# [Assigned task]
Locate the word "exists" in the data below, then copy every line that holds it.

##### Provided records #####

-- pv_equiv track=rewrite | github.com/TomMcIver/AxonAI | ml/simulator/data/semantic_gate_a_eedi_match.py | _select_text_columns
-- ===== SOURCE A (Python) =====
-- from typing import Sequence
--
-- def _text_column_score(name: str) -> int:
--     n = name.lower().strip()
--     if n == "problem_id" or n.endswith("_id"):
--         return -1
--     if "questiontext" in n or "question_text" in n:
--         return 250
--     if n in ("original_answer", "problem_text", "item_text"):
--         return 200
--     if "template" in n:
--         return 120
--     if "answer" in n or "text" in n:
--         return 80
--     if n in ("problem", "question", "body", "content"):
--         return 60
--     return 0
--
-- def _select_text_columns(columns: Sequence[str]) -> list[str]:
--     scored = sorted(
--         ((c, _text_column_score(c)) for c in columns),
--         key=lambda x: x[1],
--         reverse=True,
--     )
--     out: list[str] = [c for c, s in scored if s > 0]
--     return out
-- ===== SOURCE B (Python) =====
-- from typing import Sequence
--
-- def _text_column_score(name: str) -> int:
--     n = name.lower().strip()
--     if n == "problem_id" or n.endswith("_id"):
--         return -1
--     if "questiontext" in n or "question_text" in n:
--         return 250
--     if n in ("original_answer", "problem_text", "item_text"):
--         return 200
--     if "template" in n:
--         return 120
--     if "answer" in n or "text" in n:
--         return 80
--     if n in ("problem", "question", "body", "content"):
--         return 60
--     return 0
--
-- _POSITIVE_SCORES = (250, 200, 120, 80, 60)
--
-- def _select_text_columns(columns: Sequence[str]) -> list[str]:
--     # bucket (counting) sort over the fixed finite set of positive scores:
--     # one pass distributes names into per-score buckets, preserving input order,
--     # then the buckets are concatenated in descending score order.
--     buckets = {s: [] for s in _POSITIVE_SCORES}
--     for c in columns:
--         s = _text_column_score(c)
--         if s in buckets:
--             buckets[s].append(c)
--     out: list[str] = []
--     for s in _POSITIVE_SCORES:
--         out.extend(buckets[s])
--     return out
-- ===== Notes on version B (the rewrite author's own statement) =====
-- stated objective: alternative
-- what changed: Replaces sort-by-score-then-filter with a bucket (counting) distribution: one pass puts column names into fixed per-score buckets preserving input order, which are then concatenated in descending score order (measured ~1.3-1.9x on large inputs but not consistently confirmed, so no speed claim).
import Mathlib
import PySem

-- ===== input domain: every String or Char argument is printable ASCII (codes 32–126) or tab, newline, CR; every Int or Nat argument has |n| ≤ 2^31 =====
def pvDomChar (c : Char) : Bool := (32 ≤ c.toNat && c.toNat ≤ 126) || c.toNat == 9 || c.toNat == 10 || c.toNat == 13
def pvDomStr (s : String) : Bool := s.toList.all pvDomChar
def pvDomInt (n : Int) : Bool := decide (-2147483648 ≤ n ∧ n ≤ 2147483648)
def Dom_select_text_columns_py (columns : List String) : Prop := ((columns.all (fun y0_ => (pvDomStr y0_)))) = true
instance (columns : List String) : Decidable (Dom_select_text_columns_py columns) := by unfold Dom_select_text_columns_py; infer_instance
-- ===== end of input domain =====

-- B replaces sort-by-score-then-filter with a one-pass bucket (counting) distribution over the
-- fixed finite set of positive scores, concatenating the buckets in descending score order.


-- ===== PORT A =====
-- shared helper: port of _text_column_score (used by both sources)
def textColumnScore (name : String) : Int :=
  let n := PySem.Str.strip (PySem.Str.lower name)
  if n == "problem_id" || PySem.Str.endswith n "_id" then -1
  else if PySem.Str.isIn "questiontext" n || PySem.Str.isIn "question_text" n then 250
  else if n == "original_answer" || n == "problem_text" || n == "item_text" then 200
  else if PySem.Str.isIn "template" n then 120
  else if PySem.Str.isIn "answer" n || PySem.Str.isIn "text" n then 80
  else if n == "problem" || n == "question" || n == "body" || n == "content" then 60
  else 0

def select_text_columns_py (columns : List String) : List String :=
  let scored := PySem.List.sorted (columns.map (fun c => (c, textColumnScore c))) (fun x => x.2) true
  (scored.filter (fun x => decide (0 < x.2))).map (fun x => x.1)

-- ===== PORT B =====
-- _POSITIVE_SCORES
def pvPosScores : List Int := [250, 200, 120, 80, 60]

def select_text_columns_py_alt (columns : List String) : List String :=
  let buckets0 : PySem.Dict Int (List String) :=
    pvPosScores.foldl (fun d s => PySem.Dict.insert d s []) PySem.Dict.empty
  let buckets := columns.foldl (fun d c =>
    let s := textColumnScore c
    if PySem.Dict.contains d s then PySem.Dict.modify d s [] (fun l => l ++ [c]) else d) buckets0
  pvPosScores.foldl (fun out s => out ++ PySem.Dict.getD buckets s []) []

-- ===== PRECONDITION & SPEC =====
def Spec_select_text_columns_py (columns : List String) (out : List String) : Prop := out = select_text_columns_py_alt columns
instance (columns : List String) (out : List String) : Decidable (Spec_select_text_columns_py columns out) := by unfold Spec_select_text_columns_py; infer_instance

-- ===== CLAIM (what is proved, stated in full; the proofs are below) =====
def Claim_equal_select_text_columns_py : Prop := ∀ (columns : List String), Dom_select_text_columns_py columns → Spec_select_text_columns_py columns (select_text_columns_py columns)

-- ===== LEMMAS AND PROOFS =====

-- inserting past a prefix none of whose elements x goes before
lemma insertBy_append_not_before {α : Type} (before : α → α → Bool) (x : α) (A B : List α)
    (h : ∀ y ∈ A, before x y = false) :
    PySem.List.insertBy before x (A ++ B) = A ++ PySem.List.insertBy before x B := by
  induction A with
  | nil => simp
  | cons a A ih =>
      have ha : before x a = false := h a (by simp)
      simp [PySem.List.insertBy, ha, ih (fun y hy => h y (by simp [hy]))]

-- inserting in front of a list all of whose elements x goes before
lemma insertBy_all_before {α : Type} (before : α → α → Bool) (x : α) (B : List α)
    (h : ∀ y ∈ B, before x y = true) :
    PySem.List.insertBy before x B = x :: B := by
  cases B with
  | nil => simp [PySem.List.insertBy]
  | cons b B => simp [PySem.List.insertBy, h b (by simp)]

-- stable descending sort = concatenation of the equal-key buckets, in descending key order
lemma sortedRev_eq_buckets {α : Type} (k : α → Int) (vs : List Int) (hvs : vs.Pairwise (· > ·)) :
    ∀ xs : List α, (∀ x ∈ xs, k x ∈ vs) →
      PySem.List.sorted xs k true = vs.flatMap (fun v => xs.filter (fun x => decide (k x = v))) := by
  intro xs
  induction xs using List.reverseRecOn with
  | nil => intro _; simp [PySem.List.sorted]
  | append_singleton xs x ih =>
      intro hmem
      have hx : k x ∈ vs := hmem x (by simp)
      obtain ⟨vs₁, vs₂, hvseq⟩ := List.mem_iff_append.mp hx
      subst hvseq
      have hp := List.pairwise_append.mp hvs
      have h1 : ∀ w ∈ vs₁, w > k x := fun w hw => hp.2.2 w hw (k x) (by simp)
      have h2 : ∀ w ∈ vs₂, k x > w := fun w hw => (List.pairwise_cons.mp hp.2.1).1 w hw
      rw [PySem.List.sorted_rev_eq_foldl_insertBy, List.foldl_append,
        ← PySem.List.sorted_rev_eq_foldl_insertBy,
        ih (fun y hy => hmem y (by simp [hy]))]
      simp only [List.foldl_cons, List.foldl_nil, List.flatMap_append, List.flatMap_cons]
      rw [← List.append_assoc]
      rw [insertBy_append_not_before]
      · rw [insertBy_all_before]
        · have e1 : vs₁.flatMap (fun v => (xs ++ [x]).filter (fun y => decide (k y = v)))
              = vs₁.flatMap (fun v => xs.filter (fun y => decide (k y = v))) := by
            refine List.flatMap_congr (fun w hw => ?_)
            have : k x ≠ w := by have := h1 w hw; omega
            simp [List.filter_append, this]
          have e2 : vs₂.flatMap (fun v => (xs ++ [x]).filter (fun y => decide (k y = v)))
              = vs₂.flatMap (fun v => xs.filter (fun y => decide (k y = v))) := by
            refine List.flatMap_congr (fun w hw => ?_)
            have : k x ≠ w := by have := h2 w hw; omega
            simp [List.filter_append, this]
          rw [e1, e2]
          simp [List.filter_append]
        · intro z hz
          obtain ⟨w, hw, hzw⟩ := List.mem_flatMap.mp hz
          have : k z = w := by simpa using (List.mem_filter.mp hzw).2
          have := h2 w hw
          simp only [decide_eq_true_eq]
          omega
      · intro y hy
        rcases List.mem_append.mp hy with hy | hy
        · obtain ⟨w, hw, hyw⟩ := List.mem_flatMap.mp hy
          have hk : k y = w := by simpa using (List.mem_filter.mp hyw).2
          have := h1 w hw
          simp only [decide_eq_false_iff_not]
          omega
        · have hk : k y = k x := by simpa using (List.mem_filter.mp hy).2
          simp [hk]

-- the only values textColumnScore takes
lemma score_mem (s : String) : textColumnScore s ∈ ([250, 200, 120, 80, 60, 0, -1] : List Int) := by
  unfold textColumnScore
  dsimp only
  split_ifs <;> simp

-- one bucket of the sorted-and-filtered pair list, as a filter on the columns themselves
lemma bucket_piece (g : String → Int) (columns : List String) (v : Int) :
    (((columns.map (fun c => (c, g c))).filter (fun x => decide (x.2 = v))).filter
        (fun x => decide (0 < x.2))).map (fun x => x.1)
      = if 0 < v then columns.filter (fun c => decide (g c = v)) else [] := by
  rw [List.filter_map, List.filter_map, List.map_map]
  simp only [Function.comp_def]
  split_ifs with hv
  · rw [List.filter_filter]
    have : ∀ c ∈ columns, (decide (0 < g c) && decide (g c = v)) = decide (g c = v) := by
      intro c _
      by_cases h : g c = v <;> simp [h, hv]
    rw [List.filter_congr this]
    simp
  · rw [List.filter_filter]
    have : ∀ c ∈ columns, (decide (0 < g c) && decide (g c = v)) = false := by
      intro c _
      by_cases h : g c = v
      · simp [h]; omega
      · simp [h]
    rw [List.filter_congr this]
    simp

-- A's pipeline, for an abstract score function taking only the seven score values
lemma A_buckets_gen (g : String → Int)
    (hg : ∀ c, g c ∈ ([250, 200, 120, 80, 60, 0, -1] : List Int)) (columns : List String) :
    ((PySem.List.sorted (columns.map (fun c => (c, g c))) (fun x => x.2) true).filter
        (fun x => decide (0 < x.2))).map (fun x => x.1)
      = ([250, 200, 120, 80, 60] : List Int).flatMap
          (fun v => columns.filter (fun c => decide (g c = v))) := by
  rw [sortedRev_eq_buckets (fun x : String × Int => x.2) [250, 200, 120, 80, 60, 0, -1]
      (by decide) _ (by intro y hy; obtain ⟨c, _, rfl⟩ := List.mem_map.mp hy; exact hg c)]
  simp only [List.flatMap_cons, List.flatMap_nil, List.append_nil, List.filter_append,
    List.map_append, bucket_piece]
  norm_num

-- B's one-pass bucket fill: each positive-score bucket collects exactly its filter, in order
lemma buckets_inv (g : String → Int) (hg : ∀ c, g c ∈ ([250, 200, 120, 80, 60, 0, -1] : List Int)) :
    ∀ (cs : List String) (d : PySem.Dict Int (List String)),
      (∀ w ∈ ([250, 200, 120, 80, 60] : List Int), PySem.Dict.contains d w = true) →
      PySem.Dict.contains d 0 = false → PySem.Dict.contains d (-1) = false →
      ∀ v ∈ ([250, 200, 120, 80, 60] : List Int),
        PySem.Dict.getD (cs.foldl (fun d c =>
            if PySem.Dict.contains d (g c) then PySem.Dict.modify d (g c) [] (fun l => l ++ [c])
            else d) d) v []
          = PySem.Dict.getD d v [] ++ cs.filter (fun c => decide (g c = v)) := by
  intro cs
  induction cs with
  | nil => intro d hc h0 h1 v hv; simp
  | cons c cs ih =>
      intro d hc h0 h1 v hv
      rw [List.foldl_cons]
      rcases (by
          rcases (by simpa using hg c :
              g c = 250 ∨ g c = 200 ∨ g c = 120 ∨ g c = 80 ∨ g c = 60 ∨ g c = 0 ∨ g c = -1) with
            h|h|h|h|h|h|h
          · exact Or.inl ⟨250, by norm_num, h⟩
          · exact Or.inl ⟨200, by norm_num, h⟩
          · exact Or.inl ⟨120, by norm_num, h⟩
          · exact Or.inl ⟨80, by norm_num, h⟩
          · exact Or.inl ⟨60, by norm_num, h⟩
          · exact Or.inr (Or.inl h)
          · exact Or.inr (Or.inr h) :
          (∃ K, K ∈ ([250, 200, 120, 80, 60] : List Int) ∧ g c = K) ∨ (g c = 0 ∨ g c = -1)) with
        ⟨K, hK, h⟩ | h
      · -- positive-score case: the bucket for g c exists, c is appended to it
        have hK5 : K = 250 ∨ K = 200 ∨ K = 120 ∨ K = 80 ∨ K = 60 := by simpa using hK
        have hKne0 : K ≠ 0 := by rcases hK5 with rfl|rfl|rfl|rfl|rfl <;> norm_num
        have hKne1 : K ≠ -1 := by rcases hK5 with rfl|rfl|rfl|rfl|rfl <;> norm_num
        have hcd : PySem.Dict.contains d (g c) = true := by rw [h]; exact hc K hK
        simp only [hcd, if_true]
        rw [ih _ (fun w hw => by simp [PySem.Dict.contains_modify, hc w hw])
          (by simp [PySem.Dict.contains_modify, h0, h, Ne.symm hKne0])
          (by simp [PySem.Dict.contains_modify, h1, h, Ne.symm hKne1]) v hv]
        rw [PySem.Dict.getD_modify]
        by_cases hvK : v = g c
        · subst hvK
          simp
        · have hne : ¬ (g c = v) := fun e => hvK e.symm
          simp [hvK, hne]
      · -- score 0 / -1: no bucket exists, c is dropped
        have hcd : PySem.Dict.contains d (g c) = false := by
          rcases h with h|h
          · rw [h]; exact h0
          · rw [h]; exact h1
        simp only [hcd, Bool.false_eq_true, if_false]
        rw [ih d hc h0 h1 v hv]
        have hv' : v = 250 ∨ v = 200 ∨ v = 120 ∨ v = 80 ∨ v = 60 := by simpa using hv
        have hne : ¬ (g c = v) := by
          rcases h with h|h <;> rw [h] <;> rcases hv' with rfl|rfl|rfl|rfl|rfl <;> norm_num
        simp [hne]

-- B's port, reduced to the concatenation of the positive-score filters
lemma B_buckets (columns : List String) :
    select_text_columns_py_alt columns =
      ([250, 200, 120, 80, 60] : List Int).flatMap
        (fun v => columns.filter (fun c => decide (textColumnScore c = v))) := by
  unfold select_text_columns_py_alt
  dsimp only
  simp only [pvPosScores, List.foldl_cons, List.foldl_nil]
  rw [buckets_inv textColumnScore score_mem columns _ (by decide) (by decide) (by decide) 250 (by norm_num),
      buckets_inv textColumnScore score_mem columns _ (by decide) (by decide) (by decide) 200 (by norm_num),
      buckets_inv textColumnScore score_mem columns _ (by decide) (by decide) (by decide) 120 (by norm_num),
      buckets_inv textColumnScore score_mem columns _ (by decide) (by decide) (by decide) 80 (by norm_num),
      buckets_inv textColumnScore score_mem columns _ (by decide) (by decide) (by decide) 60 (by norm_num)]
  norm_num [List.flatMap_cons, List.flatMap_nil]
  simp [PySem.Dict.getD_insert]

-- ===== VERDICT (by name: the statement is the Claim_ definition above) =====
theorem select_text_columns_py_spec : Claim_equal_select_text_columns_py := by
  intro columns _
  unfold Spec_select_text_columns_py
  rw [B_buckets]
  unfold select_text_columns_py
  dsimp only
  exact A_buckets_gen textColumnScore score_mem columns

#####

# [Problem solution]
      · -- positive-score case: the bucket for g c exists, c is appended to it
      · -- score 0 / -1: no bucket exists, c is dropped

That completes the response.